--- START ---
-- pv_equiv track=rewrite | github.com/Habounou/Tutorat_Info | Julien.py | avancer_joueur
-- ===== SOURCE A (Python) =====
-- def avancer_joueur(jeu_fc):
--     plancher = jeu_fc[-1]
--
--     plancher_temp = ""
--     positions_tiret = []
--     for i in range(len(plancher)):
--         if plancher[i] == "-":
--             positions_tiret.append(i)
--
--     position_joueur = plancher.find("o")
--     for i in range(len(plancher)):
--         if i == position_joueur + 1:
--             plancher_temp += "o"
--         elif i in positions_tiret:
--             plancher_temp += "-"
--         else:
--             plancher_temp += "_"
--
--     jeu_fc[-1] = plancher_temp
--     return jeu_fc
-- ===== SOURCE B (Python) =====
-- def avancer_joueur(jeu_fc):
--     plancher = jeu_fc[-1]
--     # One-pass state machine over the floor, no find() and no index arithmetic:
--     # state 0 = still searching for the player, 1 = place the player at the
--     # current cell, 2 = player already placed.  Starting in state 1 when no
--     # player is present reproduces the spawn-at-left-edge behaviour.
--     state = 0 if "o" in plancher else 1
--     out = []
--     for c in plancher:
--         if state == 1:
--             out.append("o")
--             state = 2
--         else:
--             if state == 0 and c == "o":
--                 state = 1
--             out.append("-" if c == "-" else "_")
--     jeu_fc[-1] = "".join(out)
--     return jeu_fc
-- ===== Notes on version B (the rewrite author's own statement) =====
-- stated objective: alternative
-- what changed: Replaces A's two index loops (a precomputed dash-position list with an 'i in positions_tiret' membership scan, plus a find()-based three-way branch per position) by a single left-to-right state-machine pass over the characters that carries a searching/place-now/done state and never computes positions.
import Mathlib
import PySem

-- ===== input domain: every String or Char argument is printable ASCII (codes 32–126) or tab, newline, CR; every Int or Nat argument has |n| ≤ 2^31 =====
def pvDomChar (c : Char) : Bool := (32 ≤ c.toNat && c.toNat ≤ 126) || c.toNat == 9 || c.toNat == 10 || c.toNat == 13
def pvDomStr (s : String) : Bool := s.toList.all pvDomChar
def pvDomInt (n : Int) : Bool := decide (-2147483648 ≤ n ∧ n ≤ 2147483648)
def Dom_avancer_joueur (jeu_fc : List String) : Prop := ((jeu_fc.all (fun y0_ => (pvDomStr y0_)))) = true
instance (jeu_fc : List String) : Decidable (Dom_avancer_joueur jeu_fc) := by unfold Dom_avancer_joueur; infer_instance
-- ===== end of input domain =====

-- B replaces A's two index loops (dash-position list + find()-based branch) by one
-- state-machine pass; return value AND the in-place last-element mutation match.
-- ===== PORT A =====
def avancer_joueur (jeu_fc : List String) : List String :=
  let plancher := (PySem.List.pyGetD jeu_fc (-1) "").toList
  let n : Int := plancher.length
  let positions_tiret : List Int :=
    (PySem.List.pyRange 0 n 1).foldl
      (fun acc i => if PySem.List.pyGetD plancher i ' ' = '-' then acc ++ [i] else acc) []
  let position_joueur := PySem.Chars.find plancher ['o']
  let plancher_temp : List Char :=
    (PySem.List.pyRange 0 n 1).foldl
      (fun acc i =>
        if i = position_joueur + 1 then acc ++ ['o']
        else if i ∈ positions_tiret then acc ++ ['-']
        else acc ++ ['_']) []
  PySem.List.pySetD jeu_fc (-1) (String.ofList plancher_temp)

-- ===== PORT B =====
def avancer_joueur_alt (jeu_fc : List String) : List String :=
  let plancher := PySem.List.pyGetD jeu_fc (-1) ""
  let cs := plancher.toList
  let state0 : Nat := if PySem.Str.isIn "o" plancher then 0 else 1
  let r := cs.foldl
    (fun (p : Nat × List Char) c =>
      if p.1 = 1 then (2, p.2 ++ ['o'])
      else ((if p.1 = 0 ∧ c = 'o' then 1 else p.1),
            p.2 ++ [if c = '-' then '-' else '_'])) (state0, ([] : List Char))
  PySem.List.pySetD jeu_fc (-1) (String.ofList r.2)

-- ===== PRECONDITION & SPEC =====
-- jeu_fc[-1] raises IndexError on an empty list, so Pre_ excludes it.
def Pre_avancer_joueur (jeu_fc : List String) : Prop := jeu_fc ≠ []
instance (jeu_fc : List String) : Decidable (Pre_avancer_joueur jeu_fc) := by
  unfold Pre_avancer_joueur; infer_instance
def pvWitness_avancer_joueur : List String := ["_-o-_"]
def Spec_avancer_joueur (jeu_fc : List String) (out : List String) : Prop := out = avancer_joueur_alt jeu_fc
instance (jeu_fc : List String) (out : List String) : Decidable (Spec_avancer_joueur jeu_fc out) := by unfold Spec_avancer_joueur; infer_instance

-- ===== CLAIM (what is proved, stated in full; the proofs are below) =====
def Claim_equal_avancer_joueur : Prop := ∀ (jeu_fc : List String), Dom_avancer_joueur jeu_fc → Pre_avancer_joueur jeu_fc → Spec_avancer_joueur jeu_fc (avancer_joueur jeu_fc)

-- ===== LEMMAS AND PROOFS =====

-- A's two range-loops produce the cleared floor with 'o' spliced in at find+1.
theorem floors_eq (cs : List Char) :
    (let n : Int := cs.length
     let positions_tiret : List Int :=
       (PySem.List.pyRange 0 n 1).foldl
         (fun acc i => if PySem.List.pyGetD cs i ' ' = '-' then acc ++ [i] else acc) []
     let pos := PySem.Chars.find cs ['o']
     (PySem.List.pyRange 0 n 1).foldl
       (fun acc i =>
         if i = pos + 1 then acc ++ ['o']
         else if i ∈ positions_tiret then acc ++ ['-']
         else acc ++ ['_']) []) =
    (let pos := PySem.Chars.find cs ['o']
     let base := cs.map (fun c => if c = '-' then '-' else '_')
     if pos + 1 < (cs.length : Int) then
       PySem.List.slice base none (some (pos + 1)) ++ ['o'] ++
         PySem.List.slice base (some (pos + 2)) none
     else base) := by
  have hm1 : -1 ≤ PySem.Chars.find cs ['o'] := PySem.Chars.neg_one_le_find cs ['o']
  simp only []
  set pos := PySem.Chars.find cs ['o'] with hpos
  set P := (PySem.List.pyRange 0 (cs.length : Int) 1).filter
      (fun i => decide (PySem.List.pyGetD cs i ' ' = '-')) with hP
  have hpositions : (PySem.List.pyRange 0 (cs.length : Int) 1).foldl
      (fun acc i => if PySem.List.pyGetD cs i ' ' = '-' then acc ++ [i] else acc) [] = P := by
    have h := PySem.List.foldl_append_if
      (fun i => decide (PySem.List.pyGetD cs i ' ' = '-')) id
      (PySem.List.pyRange 0 (cs.length : Int) 1) []
    simpa using h
  rw [hpositions]
  have hbody : (fun (acc : List Char) (i : Int) =>
      if i = pos + 1 then acc ++ ['o']
      else if i ∈ P then acc ++ ['-'] else acc ++ ['_']) =
      (fun acc i => acc ++ [if i = pos + 1 then 'o'
        else if i ∈ P then '-' else '_']) := by
    funext acc i; split_ifs <;> rfl
  rw [hbody, PySem.List.foldl_append_singleton_eq_map, List.nil_append,
      PySem.List.pyRange_one]
  rw [List.map_map]
  have hmem : ∀ (k : Nat) (hk : k < cs.length), ((k : Int) ∈ P ↔ cs[k] = '-') := by
    intro k hk
    rw [hP, List.mem_filter]
    simp [PySem.List.mem_pyRange_one, List.getD_eq_getElem?_getD, hk]
  have hg : ∀ (k : Nat) (hk : k < cs.length),
      ((fun i => if i = pos + 1 then 'o' else if i ∈ P then '-' else '_') ∘
        fun (j : Nat) => (0 : Int) + j) k =
      if (k : Int) = pos + 1 then 'o'
      else (if cs[k] = '-' then '-' else '_') := by
    intro k hk
    simp only [Function.comp, zero_add]
    by_cases h1 : (k : Int) = pos + 1
    · simp [h1]
    · simp [h1, hmem k hk]
  by_cases hlt : pos + 1 < (cs.length : Int)
  · rw [if_pos hlt, PySem.List.slice_to _ (by omega), PySem.List.slice_from _ (by omega)]
    have hp0 : (0 : Int) ≤ pos + 1 := by omega
    set p : Nat := (pos + 1).toNat with hpdef
    have hpcast : (p : Int) = pos + 1 := Int.toNat_of_nonneg hp0
    have hp2 : (pos + 2).toNat = p + 1 := by omega
    have hpn : p < cs.length := by omega
    rw [hp2]
    have hT : (List.take p (List.map (fun c => if c = '-' then '-' else '_') cs)).length = p := by
      simp only [List.length_take, List.length_map]; omega
    apply List.ext_getElem
    · simp only [List.length_map, List.length_range, List.length_append, hT,
        List.length_cons, List.length_nil, List.length_drop]
      omega
    · intro k hk1 hk2
      simp only [List.length_map, List.length_range] at hk1
      rw [List.getElem_map, List.getElem_range, hg k (by omega)]
      rcases lt_trichotomy k p with hkp | hkp | hkp
      · have hne : (k : Int) ≠ pos + 1 := by omega
        rw [if_neg hne]
        rw [List.getElem_append_left (by
          simp only [List.length_append, hT, List.length_cons, List.length_nil]; omega)]
        rw [List.getElem_append_left (by rw [hT]; omega)]
        rw [List.getElem_take, List.getElem_map]
      · have heq : (k : Int) = pos + 1 := by omega
        rw [if_pos heq]
        subst hkp
        rw [List.getElem_append_left (by
          simp only [List.length_append, hT, List.length_cons, List.length_nil]; omega)]
        rw [List.getElem_append_right hT.le]
        simp [hT]
      · have hne : (k : Int) ≠ pos + 1 := by omega
        rw [if_neg hne]
        have hTo : (List.take p (List.map (fun c => if c = '-' then '-' else '_') cs)
            ++ ['o']).length = p + 1 := by
          simp only [List.length_append, hT, List.length_cons, List.length_nil]
        rw [List.getElem_append_right (by rw [hTo]; omega)]
        rw [List.getElem_drop, List.getElem_map]
        have hidx : p + 1 + (k - (List.take p (List.map
            (fun c => if c = '-' then '-' else '_') cs) ++ ['o']).length) = k := by
          rw [hTo]; omega
        simp only [hidx]
  · rw [if_neg hlt]
    apply List.ext_getElem
    · simp
    · intro k hk1 hk2
      simp only [List.length_map, List.length_range] at hk1
      rw [List.getElem_map, List.getElem_range, hg k (by omega), List.getElem_map]
      have hne : (k : Int) ≠ pos + 1 := by omega
      rw [if_neg hne]

-- Proof-side recursive form of B's state machine.
def pvRun : Nat → List Char → List Char
  | _, [] => []
  | s, c :: r =>
      if s = 1 then 'o' :: pvRun 2 r
      else (if c = '-' then '-' else '_') :: pvRun (if s = 0 ∧ c = 'o' then 1 else s) r

theorem fold_eq_run (cs : List Char) (s : Nat) (acc : List Char) :
    (cs.foldl
      (fun (p : Nat × List Char) c =>
        if p.1 = 1 then (2, p.2 ++ ['o'])
        else ((if p.1 = 0 ∧ c = 'o' then 1 else p.1),
              p.2 ++ [if c = '-' then '-' else '_'])) (s, acc)).2 = acc ++ pvRun s cs := by
  induction cs generalizing s acc with
  | nil => simp [pvRun]
  | cons c r ih =>
      by_cases hs : s = 1
      · simp [pvRun, hs, ih]
      · simp [pvRun, hs, List.foldl_cons, ih]

theorem run_two (cs : List Char) :
    pvRun 2 cs = cs.map (fun c => if c = '-' then '-' else '_') := by
  induction cs with
  | nil => rfl
  | cons c r ih => simp [pvRun, ih]

theorem run_one (cs : List Char) :
    pvRun 1 cs = (match cs with
      | [] => []
      | _ :: r => 'o' :: r.map (fun c => if c = '-' then '-' else '_')) := by
  cases cs with
  | nil => rfl
  | cons c r => simp [pvRun, run_two]

theorem run_zero_mem (cs : List Char) (p : Nat) (hp : p < cs.length)
    (ho : cs[p] = 'o') (hmin : ∀ i (hi : i < cs.length), i < p → cs[i] ≠ 'o') :
    pvRun 0 cs =
      (cs.take (p + 1)).map (fun c => if c = '-' then '-' else '_')
        ++ pvRun 1 (cs.drop (p + 1)) := by
  induction cs generalizing p with
  | nil => simp at hp
  | cons c r ih =>
      cases p with
      | zero =>
          simp only [List.getElem_cons_zero] at ho
          subst ho
          simp [pvRun]
      | succ q =>
          have hc : c ≠ 'o' := by
            have := hmin 0 (by simp) (Nat.succ_pos q)
            simpa using this
          have hq : q < r.length := by simpa using hp
          have hoq : r[q] = 'o' := by simpa using ho
          have hminq : ∀ i (hi : i < r.length), i < q → r[i] ≠ 'o' := by
            intro i hi hiq
            have := hmin (i + 1) (by simpa using Nat.succ_lt_succ hi) (Nat.succ_lt_succ hiq)
            simpa using this
          simp [pvRun, fun h' : c = 'o' => hc h', ih q hq hoq hminq]

theorem singleton_infix_iff (a : Char) (l : List Char) : [a] <:+: l ↔ a ∈ l := by
  constructor
  · intro h
    exact (List.singleton_sublist).1 h.sublist
  · intro h
    obtain ⟨s, t, hst⟩ := List.append_of_mem h
    exact ⟨s, t, by simp [hst]⟩

theorem prefix_singleton_drop (cs : List Char) (i : Nat) (hi : i < cs.length) :
    ['o'] <+: cs.drop i ↔ cs[i] = 'o' := by
  rw [List.drop_eq_getElem_cons hi]
  constructor
  · intro h
    have := (List.cons_prefix_cons.1 h).1
    exact this.symm
  · intro h
    exact List.cons_prefix_cons.2 ⟨h.symm, List.nil_prefix⟩

-- The slice-splice form of the new floor equals the state machine's output.
theorem slice_eq_run (cs : List Char) :
    (let pos := PySem.Chars.find cs ['o']
     let base := cs.map (fun c => if c = '-' then '-' else '_')
     if pos + 1 < (cs.length : Int) then
       PySem.List.slice base none (some (pos + 1)) ++ ['o'] ++
         PySem.List.slice base (some (pos + 2)) none
     else base) =
    pvRun (if 'o' ∈ cs then 0 else 1) cs := by
  simp only []
  set pos := PySem.Chars.find cs ['o'] with hposdef
  by_cases hmem : 'o' ∈ cs
  · rw [if_pos hmem]
    have hinf : ['o'] <:+: cs := (singleton_infix_iff 'o' cs).2 hmem
    have hpos0 : 0 ≤ pos := (PySem.Chars.find_nonneg_iff cs ['o']).2 hinf
    obtain ⟨hpre, hmin⟩ := PySem.Chars.find_spec hpos0
    set p : Nat := pos.toNat with hpdef
    have hpn : p < cs.length := by
      by_contra hge
      have : cs.drop p = [] := List.drop_eq_nil_of_le (by omega)
      rw [this] at hpre
      exact absurd (List.prefix_nil.1 hpre) (by simp)
    have hop : cs[p] = 'o' := (prefix_singleton_drop cs p hpn).1 hpre
    have hminp : ∀ i (hi : i < cs.length), i < p → cs[i] ≠ 'o' := by
      intro i hi hip hcontra
      exact hmin i hip ((prefix_singleton_drop cs i hi).2 hcontra)
    rw [run_zero_mem cs p hpn hop hminp]
    have hpcast : (p : Int) = pos := Int.toNat_of_nonneg hpos0
    by_cases hlt : pos + 1 < (cs.length : Int)
    · rw [if_pos hlt, PySem.List.slice_to _ (by omega), PySem.List.slice_from _ (by omega)]
      have h1 : (pos + 1).toNat = p + 1 := by omega
      have h2 : (pos + 2).toNat = p + 2 := by omega
      rw [h1, h2, ← List.map_take, ← List.map_drop]
      have hp1 : p + 1 < cs.length := by omega
      rw [List.drop_eq_getElem_cons hp1, run_one]
      simp
    · rw [if_neg hlt]
      have hdrop : cs.drop (p + 1) = [] := List.drop_eq_nil_of_le (by omega)
      have htake : cs.take (p + 1) = cs := List.take_of_length_le (by omega)
      rw [hdrop, htake, run_one]
      simp
  · rw [if_neg hmem]
    have hpos : pos = -1 := by
      rw [hposdef, PySem.Chars.find_eq_neg_one_iff]
      exact fun h => hmem ((singleton_infix_iff 'o' cs).1 h)
    rw [run_one]
    cases cs with
    | nil => simp [hpos]
    | cons c r =>
        have hlt : pos + 1 < ((c :: r).length : Int) := by
          simp [hpos]
        rw [if_pos hlt, hpos]
        norm_num
        rw [PySem.List.slice_to _ (by omega), PySem.List.slice_from _ (by omega)]
        simp

-- ===== VERDICT (by name: the statement is the Claim_ definition above) =====
theorem avancer_joueur_spec : Claim_equal_avancer_joueur := by
  intro jeu_fc _ _
  show avancer_joueur jeu_fc = avancer_joueur_alt jeu_fc
  simp only [avancer_joueur, avancer_joueur_alt]
  rw [floors_eq, slice_eq_run, fold_eq_run, List.nil_append]
  congr 2
  rw [PySem.Str.isIn_eq]
  by_cases h : 'o' ∈ (PySem.List.pyGetD jeu_fc (-1) "").toList
  · rw [if_pos h, if_pos]
    exact (PySem.Chars.isIn_iff_infix _ _).2 ((singleton_infix_iff _ _).2 (by simpa using h))
  · rw [if_neg h, if_neg]
    intro hc
    exact h (by simpa using (singleton_infix_iff _ _).1 ((PySem.Chars.isIn_iff_infix _ _).1 hc))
--- END ---
◆ What needs to be done ◆
Show all of the lines above in which "hmem" is present.

◆ Answer area ◆
  have hmem : ∀ (k : Nat) (hk : k < cs.length), ((k : Int) ∈ P ↔ cs[k] = '-') := by
    · simp [h1, hmem k hk]
  by_cases hmem : 'o' ∈ cs
  · rw [if_pos hmem]
    have hinf : ['o'] <:+: cs := (singleton_infix_iff 'o' cs).2 hmem
  · rw [if_neg hmem]
      exact fun h => hmem ((singleton_infix_iff 'o' cs).1 h)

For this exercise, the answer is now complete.